Não deve ter passado muito tempo desde o despiste, ainda é noite e recordo-me vagamente de ver 4 horas no relógio do carro antes de ter apagado por completo. Tenho de confirmar isso. Assim que dou um passo em direcção ao carro novamente, sinto de súbito, um fraquejo nas pernas, como quem perde as forças. Acabo por ficar tonto, os meus joelhos cedem e obrigam-me a sentar no chão. Ao mesmo tempo uma sinto uma fisgada dolorosa na parte de trás da minha cabeça. Passo a mão pela minha careca e sinto um corte profundo no osso occipital do meu crânio. Uma textura líquida preenche as minhas mãos enquanto identifico a gravidade da ferida.

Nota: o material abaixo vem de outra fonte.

-- pv_equiv track=rewrite | github.com/JustKirill1/jam | fc.py | ageEnding
-- ===== SOURCE A (Python) =====
-- def ageEnding(randomAge): #get word ending for age
--     b = []
--     for i in str(int(randomAge)):
--         b.append(i)
--     if int(b[-1]) == 0 or 5 <= int(b[-1]) <= 9:
--         ending = " лет"
--     elif int(b[-1]) == 1:
--         if str(b)[-2:] == 11:
--             ending = " лет"
--         else:
--             ending = " год"
--     else:
--         ending = " года"
--     return ending
-- ===== SOURCE B (Python) =====
-- # Table lookup on the last decimal digit: closed-form modulo instead of building a char list.
-- ENDINGS = [" лет", " год", " года", " года", " года",
--            " лет", " лет", " лет", " лет", " лет"]
--
-- def ageEnding(randomAge):  # get word ending for age
--     return ENDINGS[abs(int(randomAge)) % 10]
-- ===== Notes on version B (the rewrite author's own statement) =====
-- stated objective: simpler
-- what changed: Replaces the str()-char-list loop, negative indexing and three-way branch (with its dead str-vs-int 11 check) by a single table lookup indexed by the closed-form last digit abs(n) % 10.
import Mathlib
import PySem

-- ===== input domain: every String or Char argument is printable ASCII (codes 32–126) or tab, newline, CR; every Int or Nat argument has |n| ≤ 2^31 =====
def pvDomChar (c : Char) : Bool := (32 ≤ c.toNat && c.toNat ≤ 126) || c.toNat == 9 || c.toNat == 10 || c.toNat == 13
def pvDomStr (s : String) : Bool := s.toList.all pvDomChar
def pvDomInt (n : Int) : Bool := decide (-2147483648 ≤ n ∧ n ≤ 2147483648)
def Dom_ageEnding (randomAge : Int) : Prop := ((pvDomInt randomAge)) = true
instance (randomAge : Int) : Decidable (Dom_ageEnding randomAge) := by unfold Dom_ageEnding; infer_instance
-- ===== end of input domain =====

-- B replaces A's string-digit loop and branch chain by a table lookup on abs(n) % 10 (simpler; same values).


-- ===== PORT A =====
def ageEnding (randomAge : Int) : String :=
  -- b = []; for i in str(int(randomAge)): b.append(i)
  let b : List Char := (PySem.Int.toStr randomAge).toList.foldl (fun acc i => acc ++ [i]) []
  -- int(b[-1])  (in range: str(int(n)) is never empty; ValueError impossible: last char is a digit)
  let d : Int := (PySem.Int.ofStr? (String.ofList [PySem.List.pyGetD b (-1) ' '])).getD 0
  if d = 0 ∨ (5 ≤ d ∧ d ≤ 9) then " лет"
  else if d = 1 then
    -- Python: `if str(b)[-2:] == 11` compares a str slice with the int 11 — always False
    if False then " лет" else " год"
  else " года"

-- ===== PORT B =====
def pvEndings : List String :=
  [" лет", " год", " года", " года", " года", " лет", " лет", " лет", " лет", " лет"]

def ageEnding_alt (randomAge : Int) : String :=
  -- ENDINGS[abs(int(randomAge)) % 10]  (index is always 0..9, in range)
  PySem.List.pyGetD pvEndings (PySem.Int.mod ((randomAge.natAbs : Nat) : Int) 10) " лет"

-- ===== PRECONDITION & SPEC =====
def Spec_ageEnding (randomAge : Int) (out : String) : Prop := out = ageEnding_alt randomAge
instance (randomAge : Int) (out : String) : Decidable (Spec_ageEnding randomAge out) := by unfold Spec_ageEnding; infer_instance

-- ===== CLAIM (what is proved, stated in full; the proofs are below) =====
def Claim_equal_ageEnding : Prop := ∀ (randomAge : Int), Dom_ageEnding randomAge → Spec_ageEnding randomAge (ageEnding randomAge)

-- ===== LEMMAS AND PROOFS =====

-- toDigitsCore (with positive fuel) ends in the digit char of n % 10.
theorem pv_toDigitsCore_last (fuel : Nat) : ∀ (n : Nat) (ds : List Char),
    ∃ pre, Nat.toDigitsCore 10 (fuel + 1) n ds = pre ++ Nat.digitChar (n % 10) :: ds := by
  induction fuel with
  | zero =>
    intro n ds
    unfold Nat.toDigitsCore
    dsimp only
    split <;> exact ⟨[], rfl⟩
  | succ f ih =>
    intro n ds
    unfold Nat.toDigitsCore
    dsimp only
    split
    · exact ⟨[], rfl⟩
    · obtain ⟨p, hp⟩ := ih (n / 10) (Nat.digitChar (n % 10) :: ds)
      exact ⟨p ++ [Nat.digitChar (n / 10 % 10)], by rw [hp]; simp⟩

theorem pv_toDigits_last (m : Nat) :
    ∃ pre, Nat.toDigits 10 m = pre ++ [Nat.digitChar (m % 10)] := by
  unfold Nat.toDigits
  obtain ⟨p, hp⟩ := pv_toDigitsCore_last m m []
  exact ⟨p, hp⟩

-- str(int(n)) ends in the digit char of |n| % 10.
theorem pv_toChars_last (n : Int) :
    ∃ pre, PySem.Int.toChars n = pre ++ [Nat.digitChar (n.natAbs % 10)] := by
  unfold PySem.Int.toChars
  split
  · rename_i h
    obtain ⟨p, hp⟩ := pv_toDigits_last n.natAbs
    exact ⟨'-' :: p, by rw [hp, List.cons_append]⟩
  · rename_i h
    obtain ⟨p, hp⟩ := pv_toDigits_last n.toNat
    have he : n.toNat = n.natAbs := by omega
    rw [he] at hp ⊢
    exact ⟨p, hp⟩

theorem pv_final (r : Nat) (hr : r < 10) :
    (if (r : Int) = 0 ∨ (5 ≤ (r : Int) ∧ (r : Int) ≤ 9) then " лет"
     else if (r : Int) = 1 then (if False then " лет" else " год") else " года")
    = pvEndings.getD r " лет" := by
  interval_cases r <;> decide

theorem pv_digit_ofStr (r : Nat) (hr : r < 10) :
    PySem.Int.ofStr? (String.ofList [Nat.digitChar r]) = some (r : Int) := by
  interval_cases r <;> decide

-- ===== VERDICT (by name: the statement is the Claim_ definition above) =====
theorem ageEnding_spec : Claim_equal_ageEnding := by
  intro n _
  unfold Spec_ageEnding ageEnding ageEnding_alt
  have hb : (PySem.Int.toStr n).toList.foldl (fun acc i => acc ++ [i]) [] = PySem.Int.toChars n := by
    rw [PySem.List.foldl_append_singleton, List.nil_append, PySem.Int.toList_toStr]
  obtain ⟨pre, hpre⟩ := pv_toChars_last n
  have hr : n.natAbs % 10 < 10 := Nat.mod_lt _ (by norm_num)
  have hm : PySem.Int.mod ((n.natAbs : Nat) : Int) 10 = ((n.natAbs % 10 : Nat) : Int) := by
    exact_mod_cast PySem.Int.mod_natCast n.natAbs 10
  simp only [hb, hpre, PySem.List.pyGetD_neg_one_append_singleton,
    pv_digit_ofStr _ hr, Option.getD_some, hm, PySem.List.pyGetD_natCast]
  exact pv_final _ hr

Penso ter perdido algum sangue, daí a fraqueza, tenho que pelo menos tentar estancar o sangue, com um penso rápido e improvisado do kit de primeiros-socorros que tenho no porta-luvas do carro.

Ao esgueirar-me para dentro do carro, para buscar o kit fixo os meus olhos no relógio do carro: 4:00 horas indicava. Os dois pontos entre as horas e os minutos pareciam ter parado, justamente no momento em que desmaiei ou adormeci, no momento do acidente. Enquanto preparava o penso para colocar na ferida, algo aconteceu na minha mente. Senti como se algo tivesse explodido na minha cabeça, vi um flash luminoso que rapidamente se apagou. Algo como uma lâmpada a fundir. Olho para o espelho do retrovisor e não me reconheço... Sei que me chamo Xavier Alves e que sou um Inspector da Polícia Judiciária, mas não em lembro de o ter sido, não me lembro do me chamar assim, não me lembro de ter vida, não me lembro de nada! Tudo o que me resta são sentimentos, já que as minhas memórias me foram roubadas... a minha cabeça é um enorme vazio. E agora? Que faço eu agora? Como é que uma pessoa que não sabe nada sobre nada do seu passado, sabe o que vai fazer agora? Tudo o que sei é que não me lembro de nada das 3:59 horas para trás, que me chamo Xavier e que sou um Inspector da P.J. Para onde vou agora? Onde estou? O que é que eu faço? Estou a desesperar, sou um vazio reduzido a nada. Isto é como um pesadelo do qual não consigo acordar... estarei morto? Não posso estar morto... eu sinto dor, estou a sangrar da ferida na cabeça e sinto-me fraco... Sobrevivi a um acidente que me deixou amnésico. Será isso? E agora? Permaneço aqui até chega alguém que me possa ajudar? Olhando através da janela do meu carro, não consigo ver ou ouvir ninguém. Tudo o que consigo ver é um gigantesco manto de um cinzento nevoeiro que me cerca.

Esperei durante o que pareceram horas dentro do carro, encolhido e abraçado a mim mesmo para me proteger do frio que se fazia sentir. De repente, ocorreu-me que... já que era um Inspector da P.J., deveria conseguir decifrar esta “cena do crime” e encontrar o meu caminho. Embora, teoricamente isto pareça impossível, já que eu não me lembro de ter sido algum dia ter sido um Inspector... É quase um paradoxo. Estou perante o que parece ser um crime sem solução. Curioso é que eu sou o inspector encargado, assim como a vítima e, conseguintemente tenho que avaliar a minha situação, o que pode ser algo muito falível... já que, geralmente, uma pessoa nunca é o melhor juíz de si próprio.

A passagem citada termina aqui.